Personal Knowledge, Tasks, Journals - Notion AI

Notion is a real beast of a tool right now and might just be what the future of how a lot of us work, both in terms of how things are built and what AI can do with a knowledge base at its fingertips.

I’ll be covering a lot more about the amazing stuff that I’ve made Notion do, but among other things it can tell bedtime stories that explain both the concept of civil asset forfeiture but also explains how ridiculous it is to a five year old. Yes, my task manager does this now.

Transcription - MacWhisper

So the concept of recording your conference calls was creepy and weird until I fed a transcription into a language model. Still maybe is, not going to lie, but transcripts can also be of things like instructional videos from YouTube, podcasts, recorded lectures, etc.

MacWhisper runs transcription models locally on your machine so no data goes to anyone else,

App Launcher - Raycast Pro

Ok so this ones kind of nerdy, but if you’ve used spotlight on your Mac by just hitting command+space then you know generally how it works. It’s great for one off questions when I don’t need to save anything and don’t need a follow up. If you do, you can pop it out to a very spartan but pretty functional interface for long chats with a few different models. There are even controls for tuning the behavior of each, which are out there in a way that are easy for people to find.

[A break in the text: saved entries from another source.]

-- pv_equiv track=rewrite | github.com/vqdung71104/student-management | backend/app/services/preference_filter.py | _boost_preferred_teachers
-- ===== SOURCE A (Python) =====
-- from typing import List, Dict, Optional
--
-- def _boost_preferred_teachers(classes: List[Dict], preferred_teachers: List[str]) -> List[Dict]:
--     """
--     Boost classes with preferred teachers (soft filter)
--     Put preferred teachers first, but keep others
--     """
--     preferred = []
--     others = []
--
--     for cls in classes:
--         teacher_name = cls.get('teacher_name', '').lower()
--
--         # Check if teacher is in preferred list
--         is_preferred = any(
--             pref.lower() in teacher_name or teacher_name in pref.lower()
--             for pref in preferred_teachers
--         )
--
--         if is_preferred:
--             preferred.append(cls)
--         else:
--             others.append(cls)
--
--     # Return preferred first, then others
--     return preferred + others
-- ===== SOURCE B (Python) =====
-- from typing import List, Dict
--
-- def _boost_preferred_teachers(classes: List[Dict], preferred_teachers: List[str]) -> List[Dict]:
--     """Preferred-teacher classes first, others after, each group in original order."""
--     def is_preferred(cls):
--         teacher_name = cls.get('teacher_name', '').lower()
--         return any(pref.lower() in teacher_name or teacher_name in pref.lower()
--                    for pref in preferred_teachers)
--     return sorted(classes, key=lambda cls: 0 if is_preferred(cls) else 1)
-- ===== Notes on version B (the rewrite author's own statement) =====
-- stated objective: idiomatic
-- what changed: Replaces the two-accumulator partition loop with a single stable sort on a 0/1 preferred-match key, relying on sort stability to keep each group's original order.
import Mathlib
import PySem

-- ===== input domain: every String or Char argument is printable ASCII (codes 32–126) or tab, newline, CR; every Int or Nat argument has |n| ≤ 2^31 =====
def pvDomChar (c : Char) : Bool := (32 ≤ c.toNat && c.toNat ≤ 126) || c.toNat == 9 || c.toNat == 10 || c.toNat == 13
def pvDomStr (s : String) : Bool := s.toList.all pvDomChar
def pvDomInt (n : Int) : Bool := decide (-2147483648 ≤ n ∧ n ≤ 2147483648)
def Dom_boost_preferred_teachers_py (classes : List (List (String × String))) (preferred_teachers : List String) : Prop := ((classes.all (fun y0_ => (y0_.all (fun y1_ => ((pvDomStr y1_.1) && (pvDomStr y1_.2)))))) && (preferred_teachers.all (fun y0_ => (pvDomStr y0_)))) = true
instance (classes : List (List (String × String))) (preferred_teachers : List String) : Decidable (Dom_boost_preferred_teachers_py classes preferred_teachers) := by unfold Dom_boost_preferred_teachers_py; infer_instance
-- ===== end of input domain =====

-- B replaces A's two-accumulator partition loop with one stable sort on a 0/1 preferred-match key (idiomatic; same result, same within-group order).

-- ===== PORT A =====
def boost_preferred_teachers_py (classes : List (List (String × String))) (preferred_teachers : List String) : List (List (String × String)) :=
  -- preferred = [] ; others = [] ; for cls in classes: … ; return preferred + others
  let r := classes.foldl
    (fun (acc : List (List (String × String)) × List (List (String × String))) cls =>
      let teacher_name := PySem.Str.lower (PySem.Dict.getD (PySem.Dict.mk cls) "teacher_name" "")
      let is_preferred := preferred_teachers.any (fun pref =>
        PySem.Str.isIn (PySem.Str.lower pref) teacher_name ||
        PySem.Str.isIn teacher_name (PySem.Str.lower pref))
      if is_preferred then (acc.1 ++ [cls], acc.2) else (acc.1, acc.2 ++ [cls]))
    ([], [])
  r.1 ++ r.2

-- ===== PORT B =====
def bpt_isPreferred (preferred_teachers : List String) (cls : List (String × String)) : Bool :=
  let teacher_name := PySem.Str.lower (PySem.Dict.getD (PySem.Dict.mk cls) "teacher_name" "")
  preferred_teachers.any (fun pref =>
    PySem.Str.isIn (PySem.Str.lower pref) teacher_name ||
    PySem.Str.isIn teacher_name (PySem.Str.lower pref))

def boost_preferred_teachers_py_alt (classes : List (List (String × String))) (preferred_teachers : List String) : List (List (String × String)) :=
  -- sorted(classes, key=lambda cls: 0 if is_preferred(cls) else 1)  — stable
  PySem.List.sorted classes (fun cls => if bpt_isPreferred preferred_teachers cls then (0 : Int) else 1) false

-- ===== PRECONDITION & SPEC =====
def Spec_boost_preferred_teachers_py (classes : List (List (String × String))) (preferred_teachers : List String) (out : List (List (String × String))) : Prop := out = boost_preferred_teachers_py_alt classes preferred_teachers
instance (classes : List (List (String × String))) (preferred_teachers : List String) (out : List (List (String × String))) : Decidable (Spec_boost_preferred_teachers_py classes preferred_teachers out) := by unfold Spec_boost_preferred_teachers_py; infer_instance

-- ===== CLAIM (what is proved, stated in full; the proofs are below) =====
def Claim_equal_boost_preferred_teachers_py : Prop := ∀ (classes : List (List (String × String))) (preferred_teachers : List String), Dom_boost_preferred_teachers_py classes preferred_teachers → Spec_boost_preferred_teachers_py classes preferred_teachers (boost_preferred_teachers_py classes preferred_teachers)

-- ===== LEMMAS AND PROOFS =====

-- A's loop is the partition into (filter q, filter ¬q)
theorem bpt_foldA (pts : List String) (xs : List (List (String × String)))
    (p o : List (List (String × String))) :
    xs.foldl
      (fun (acc : List (List (String × String)) × List (List (String × String))) cls =>
        let teacher_name := PySem.Str.lower (PySem.Dict.getD (PySem.Dict.mk cls) "teacher_name" "")
        let is_preferred := pts.any (fun pref =>
          PySem.Str.isIn (PySem.Str.lower pref) teacher_name ||
          PySem.Str.isIn teacher_name (PySem.Str.lower pref))
        if is_preferred then (acc.1 ++ [cls], acc.2) else (acc.1, acc.2 ++ [cls]))
      (p, o)
      = (p ++ xs.filter (bpt_isPreferred pts), o ++ xs.filter (fun c => !bpt_isPreferred pts c)) := by
  induction xs generalizing p o with
  | nil => simp
  | cons x xs ih =>
    by_cases hx : bpt_isPreferred pts x
    · simp only [List.foldl_cons, List.filter_cons]
      rw [show (pts.any (fun pref =>
          PySem.Str.isIn (PySem.Str.lower pref) (PySem.Str.lower (PySem.Dict.getD (PySem.Dict.mk x) "teacher_name" "")) ||
          PySem.Str.isIn (PySem.Str.lower (PySem.Dict.getD (PySem.Dict.mk x) "teacher_name" "")) (PySem.Str.lower pref)))
          = bpt_isPreferred pts x from rfl, hx]
      simp only [if_pos, Bool.not_true, ih, List.append_assoc]
      simp [hx]
    · simp only [List.foldl_cons, List.filter_cons]
      rw [show (pts.any (fun pref =>
          PySem.Str.isIn (PySem.Str.lower pref) (PySem.Str.lower (PySem.Dict.getD (PySem.Dict.mk x) "teacher_name" "")) ||
          PySem.Str.isIn (PySem.Str.lower (PySem.Dict.getD (PySem.Dict.mk x) "teacher_name" "")) (PySem.Str.lower pref)))
          = bpt_isPreferred pts x from rfl]
      simp only [hx, Bool.false_eq_true, if_false, ih, List.append_assoc]
      simp [hx]

-- inserting a preferred element into P(all preferred) ++ Q(all not) lands between P and Q
theorem bpt_insert_pref (q : List (String × String) → Bool)
    (x : List (String × String)) (P Q : List (List (String × String)))
    (hx : q x = true) (hP : ∀ y ∈ P, q y = true) (hQ : ∀ y ∈ Q, q y = false) :
    PySem.List.insertBy (fun a b => decide ((if q a then (0:Int) else 1) < (if q b then (0:Int) else 1))) x (P ++ Q)
      = P ++ x :: Q := by
  induction P with
  | nil =>
    cases Q with
    | nil => simp [PySem.List.insertBy]
    | cons y ys =>
      have hy : q y = false := hQ y (by simp)
      simp [PySem.List.insertBy, hx, hy]
  | cons p ps ih =>
    have hp : q p = true := hP p (by simp)
    simp only [List.cons_append, PySem.List.insertBy, hx, hp]
    simp only [if_true, decide_eq_true_eq]
    rw [if_neg (by omega)]
    simp only [List.cons.injEq, true_and]
    exact ih (fun y hy => hP y (by simp [hy]))

-- inserting a non-preferred element appends at the end
theorem bpt_insert_other (q : List (String × String) → Bool)
    (x : List (String × String)) (L : List (List (String × String)))
    (hx : q x = false) :
    PySem.List.insertBy (fun a b => decide ((if q a then (0:Int) else 1) < (if q b then (0:Int) else 1))) x L
      = L ++ [x] := by
  apply PySem.List.insertBy_of_forall_not_before
  intro y _
  simp only [hx, Bool.false_eq_true, if_false, decide_eq_false_iff_not, not_lt]
  split <;> omega

-- the insertion-sort fold keeps the partition invariant
theorem bpt_foldB (q : List (String × String) → Bool)
    (xs : List (List (String × String)))
    (P Q : List (List (String × String)))
    (hP : ∀ y ∈ P, q y = true) (hQ : ∀ y ∈ Q, q y = false) :
    xs.foldl (fun acc x =>
        PySem.List.insertBy (fun a b => decide ((if q a then (0:Int) else 1) < (if q b then (0:Int) else 1))) x acc)
      (P ++ Q)
      = (P ++ xs.filter q) ++ (Q ++ xs.filter (fun c => !q c)) := by
  induction xs generalizing P Q with
  | nil => simp
  | cons x xs ih =>
    by_cases hx : q x = true
    · have hP' : ∀ y ∈ P ++ [x], q y = true := by
        intro y hy
        rcases List.mem_append.mp hy with h | h
        · exact hP y h
        · simp at h; subst h; exact hx
      rw [List.foldl_cons, bpt_insert_pref q x P Q hx hP hQ,
        show P ++ x :: Q = (P ++ [x]) ++ Q by simp, ih (P ++ [x]) Q hP' hQ]
      simp [List.filter_cons, hx]
    · have hQ' : ∀ y ∈ Q ++ [x], q y = false := by
        intro y hy
        rcases List.mem_append.mp hy with h | h
        · exact hQ y h
        · simp at h; subst h; simpa using hx
      rw [List.foldl_cons, bpt_insert_other q x (P ++ Q) (by simpa using hx), List.append_assoc,
        ih P (Q ++ [x]) hP hQ']
      simp [List.filter_cons, hx]

-- ===== VERDICT (by name: the statement is the Claim_ definition above) =====
theorem boost_preferred_teachers_py_spec : Claim_equal_boost_preferred_teachers_py := by
  intro classes pts _
  show boost_preferred_teachers_py classes pts = boost_preferred_teachers_py_alt classes pts
  unfold boost_preferred_teachers_py boost_preferred_teachers_py_alt PySem.List.sorted
  rw [bpt_foldA pts classes [] []]
  simpa using (bpt_foldB (bpt_isPreferred pts) classes [] [] (by simp) (by simp)).symm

This is one that’s on the bubble for me right now. Getting access to multiple models requires an additional fee and I’m not sure I need all that power in that context. That said it may be a better starting point for someone who wants something a little different than Perplexity Pro.

Direct Models - Claude Pro and ChatGPT Pro

ChatGPT Pro

No, it’s not exactly and earth shattering surprise but after you flip the model training off, ChatGPT Pro is pretty nice. GPT-4 doesn’t have the style that I prefer in the writing or engagement I see from Claude but it’s got some advanced features that haven’t come to Claude and for image generation Dall-E is just fine.

Prior to the release of Claude 3, GPT4 was the best coding copilot and my python needs all the help it can get. This is one that will likely come and go based on my needs at the time and whether a better option to Dall-E comes around that isn’t $20/mo just for image generation.

Again, make sure to go turn the model training off.

I think the best thing about ChatGPT is the way it’s implemented on your phone. You’ll hear me say a lot soon that the best way to work with a language model is to talk to it, and firing up Miss Clippy for the ride home or while cooking is a lot of fun.

Claude Pro

Ok here we are here at the end of my tool chest with what what should be the first in your toolbox as it was mine. While my read on this technology is that people and companies need to be thinking about being model agnostic and using the right tool for the job, Claude still is the most impressive to me. From the way the leaders comport themselves in public to their clear philosophies of privacy and human involvement over replacement it’s the big non-open model i turn to first.

More than that, it just has a better way with words. Work with Claude for long and you’ll realize that language models don’t just spit out paragraphs of text that make you question whether you’re having a seizure. Overall between the privacy, its performance in terms of language, and the things I’ve had it do with massive quantities of data already if I’ve got some work that matters, I’m firing up Claude directly.